-- pv_equiv track=rewrite | github.com/JossF/AdventOfCode | advent_of_code/2020/day_10.py | split_into_sub
-- ===== SOURCE A (Python) =====
-- def split_into_sub(l_in):
--     s_list = sorted(l_in)
--     split_list = []
--     temp_list = []
--     for i in range(1, len(l_in)):
--         temp_list.append(s_list[i - 1])
--         if s_list[i] - s_list[i - 1] == 3:
--             split_list.append(temp_list)
--             temp_list = []
--     return split_list
-- ===== SOURCE B (Python) =====
-- def split_into_sub(l_in):
--     s = sorted(l_in)
--     breaks = [i for i in range(1, len(s)) if s[i] - s[i - 1] == 3]
--     result = []
--     start = 0
--     for b in breaks:
--         result.append(s[start:b])
--         start = b
--     return result
-- ===== Notes on version B (the rewrite author's own statement) =====
-- stated objective: alternative
-- what changed: Replaces the single accumulate-and-flush loop carrying a growing temp list by a two-phase decomposition: first compute the list of breakpoint indices where the sorted gap is 3, then emit the slice between consecutive breakpoints (never emitting a trailing slice, matching A exactly).
import Mathlib
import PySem

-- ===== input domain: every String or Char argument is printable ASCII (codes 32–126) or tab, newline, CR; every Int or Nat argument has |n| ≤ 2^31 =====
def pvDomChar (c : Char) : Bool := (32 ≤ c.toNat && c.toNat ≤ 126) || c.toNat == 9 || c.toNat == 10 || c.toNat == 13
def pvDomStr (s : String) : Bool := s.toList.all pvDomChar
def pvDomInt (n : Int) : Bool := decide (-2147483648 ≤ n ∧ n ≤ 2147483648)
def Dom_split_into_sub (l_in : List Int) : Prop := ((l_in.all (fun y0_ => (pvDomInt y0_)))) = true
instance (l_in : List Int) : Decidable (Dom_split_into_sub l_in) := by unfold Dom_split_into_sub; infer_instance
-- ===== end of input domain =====

-- B differs from A by a two-phase decomposition (compute breakpoint indices, then slice); same result, same cost.

-- ===== PORT A =====
-- loop body of A's for-loop: append s[i-1] to temp, flush on a gap of 3
def aStep (s : List Int) (st : List (List Int) × List Int) (i : Int) : List (List Int) × List Int :=
  let temp := st.2 ++ [PySem.List.pyGetD s (i - 1) 0]
  if PySem.List.pyGetD s i 0 - PySem.List.pyGetD s (i - 1) 0 = 3 then
    (st.1 ++ [temp], [])
  else
    (st.1, temp)

def split_into_sub (l_in : List Int) : List (List Int) :=
  let s := PySem.List.sorted l_in id false
  ((PySem.List.pyRange 1 l_in.length 1).foldl (aStep s) ([], [])).1

-- ===== PORT B =====
-- loop body of B's for-loop over breakpoints: emit the slice s[start:b], move start
def bStep (s : List Int) (st : List (List Int) × Int) (b : Int) : List (List Int) × Int :=
  (st.1 ++ [PySem.List.slice s (some st.2) (some b)], b)

def split_into_sub_alt (l_in : List Int) : List (List Int) :=
  let s := PySem.List.sorted l_in id false
  let breaks := (PySem.List.pyRange 1 s.length 1).filter
    (fun i => decide (PySem.List.pyGetD s i 0 - PySem.List.pyGetD s (i - 1) 0 = 3))
  (breaks.foldl (bStep s) ([], 0)).1

-- ===== PRECONDITION & SPEC =====
def Spec_split_into_sub (l_in : List Int) (out : List (List Int)) : Prop := out = split_into_sub_alt l_in
instance (l_in : List Int) (out : List (List Int)) : Decidable (Spec_split_into_sub l_in out) := by unfold Spec_split_into_sub; infer_instance

-- ===== CLAIM (what is proved, stated in full; the proofs are below) =====
def Claim_equal_split_into_sub : Prop := ∀ (l_in : List Int), Dom_split_into_sub l_in → Spec_split_into_sub l_in (split_into_sub l_in)

-- ===== LEMMAS AND PROOFS =====

-- appending s[j] to the slice s[start:j] yields the slice s[start:j+1]
lemma slice_snoc (s : List Int) (start j : Nat) (hsj : start ≤ j) (hj : j < s.length) :
    (s.drop start).take (j - start) ++ [s[j]] = (s.drop start).take (j + 1 - start) := by
  have h1 : j - start < (s.drop start).length := by simp [List.length_drop]; omega
  have h2 : (s.drop start)[j - start]'h1 = s[j] := by
    rw [List.getElem_drop]
    congr 1
    omega
  rw [show j + 1 - start = (j - start) + 1 by omega, List.take_add_one]
  simp [List.getElem?_eq_getElem h1, h2]

-- main loop invariant: A's flush loop from index j+1 with pending run s[start:j]
-- equals B's slice-emitting fold over the remaining breakpoints
lemma loop_eq (s : List Int) (j start : Nat) (acc : List (List Int)) (hsj : start ≤ j) :
    (((PySem.List.pyRange ((j : Int) + 1) s.length 1).foldl (aStep s)
        (acc, (s.drop start).take (j - start)))).1
  = ((((PySem.List.pyRange ((j : Int) + 1) s.length 1).filter
        (fun i => decide (PySem.List.pyGetD s i 0 - PySem.List.pyGetD s (i - 1) 0 = 3))).foldl
        (bStep s) (acc, (start : Int)))).1 := by
  by_cases hlt : j + 1 < s.length
  · -- unfold one step of the range
    have hcons : PySem.List.pyRange ((j : Int) + 1) s.length 1
        = ((j : Int) + 1) :: PySem.List.pyRange ((j : Int) + 1 + 1) s.length 1 :=
      PySem.List.pyRange_one_cons (by exact_mod_cast hlt)
    have hjlen : j < s.length := by omega
    have hget1 : PySem.List.pyGetD s ((j : Int) + 1 - 1) 0 = s[j] := by
      have : (j : Int) + 1 - 1 = ((j : Nat) : Int) := by ring
      rw [this, PySem.List.pyGetD_natCast, List.getD_eq_getElem?_getD,
        List.getElem?_eq_getElem hjlen, Option.getD_some]
    have hsnoc : (s.drop start).take (j - start) ++ [s[j]] = (s.drop start).take (j + 1 - start) :=
      slice_snoc s start j hsj hjlen
    rw [hcons]
    simp only [List.foldl_cons, List.filter_cons]
    by_cases hc : PySem.List.pyGetD s ((j : Int) + 1) 0 - PySem.List.pyGetD s ((j : Int) + 1 - 1) 0 = 3
    · -- breakpoint at j+1: A flushes, B emits the slice s[start:j+1]
      have hc' : PySem.List.pyGetD s ((j : Int) + 1) 0 - s[j] = 3 := by
        rw [← hget1]; exact hc
      have hA : aStep s (acc, (s.drop start).take (j - start)) ((j : Int) + 1)
          = (acc ++ [(s.drop start).take (j + 1 - start)], []) := by
        simp [aStep, List.getElem?_eq_getElem hjlen, hc', hsnoc]
      have hB : bStep s (acc, (start : Int)) ((j : Int) + 1)
          = (acc ++ [(s.drop start).take (j + 1 - start)], (j : Int) + 1) := by
        simp only [bStep]
        rw [show ((j : Int) + 1) = (((j + 1 : Nat) : Int)) by push_cast; ring,
          PySem.List.slice_natCast]
      rw [hA, if_pos (by simpa using hc), List.foldl_cons, hB]
      have hempty : (List.nil : List Int) = (s.drop (j + 1)).take ((j + 1) - (j + 1)) := by simp
      have := loop_eq s (j + 1) (j + 1) (acc ++ [(s.drop start).take (j + 1 - start)]) (le_refl _)
      rw [show ((j : Int) + 1 + 1) = (((j + 1 : Nat) : Int) + 1) by push_cast; ring]
      rw [show ((j : Int) + 1) = (((j + 1 : Nat) : Int)) by push_cast; ring]
      simpa using this
    · -- no breakpoint: A extends temp, B skips the index
      have hc' : ¬ PySem.List.pyGetD s ((j : Int) + 1) 0 - s[j] = 3 := by
        rw [← hget1]; exact hc
      have hA : aStep s (acc, (s.drop start).take (j - start)) ((j : Int) + 1)
          = (acc, (s.drop start).take (j + 1 - start)) := by
        simp [aStep, List.getElem?_eq_getElem hjlen, hc', hsnoc]
      rw [hA, if_neg (by simpa using hc)]
      have := loop_eq s (j + 1) start acc (by omega)
      rw [show ((j : Int) + 1 + 1) = (((j + 1 : Nat) : Int) + 1) by push_cast; ring]
      simpa using this
  · -- past the end: the remaining range is empty on both sides
    have hnil : PySem.List.pyRange ((j : Int) + 1) s.length 1 = [] :=
      PySem.List.pyRange_one_eq_nil (by omega)
    rw [hnil]
    simp
termination_by s.length - j

-- ===== VERDICT (by name: the statement is the Claim_ definition above) =====
theorem split_into_sub_spec : Claim_equal_split_into_sub := by
  intro l_in _
  unfold Spec_split_into_sub split_into_sub split_into_sub_alt
  simp only
  have hlen : (PySem.List.sorted l_in id false).length = l_in.length :=
    PySem.List.length_sorted ..
  have := loop_eq (PySem.List.sorted l_in id false) 0 0 [] (le_refl _)
  simpa [hlen] using this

__Exercise goal__. Retype, in the same exact form, the lines of the material above from the line holding "lemma slice_snoc (s" through the line holding "(((PySem.List.pyRange ((j : Int) + 1) s.length 1).foldl".

__Completed task__.
lemma slice_snoc (s : List Int) (start j : Nat) (hsj : start ≤ j) (hj : j < s.length) :
    (s.drop start).take (j - start) ++ [s[j]] = (s.drop start).take (j + 1 - start) := by
  have h1 : j - start < (s.drop start).length := by simp [List.length_drop]; omega
  have h2 : (s.drop start)[j - start]'h1 = s[j] := by
    rw [List.getElem_drop]
    congr 1
    omega
  rw [show j + 1 - start = (j - start) + 1 by omega, List.take_add_one]
  simp [List.getElem?_eq_getElem h1, h2]

-- main loop invariant: A's flush loop from index j+1 with pending run s[start:j]
-- equals B's slice-emitting fold over the remaining breakpoints
lemma loop_eq (s : List Int) (j start : Nat) (acc : List (List Int)) (hsj : start ≤ j) :
    (((PySem.List.pyRange ((j : Int) + 1) s.length 1).foldl (aStep s)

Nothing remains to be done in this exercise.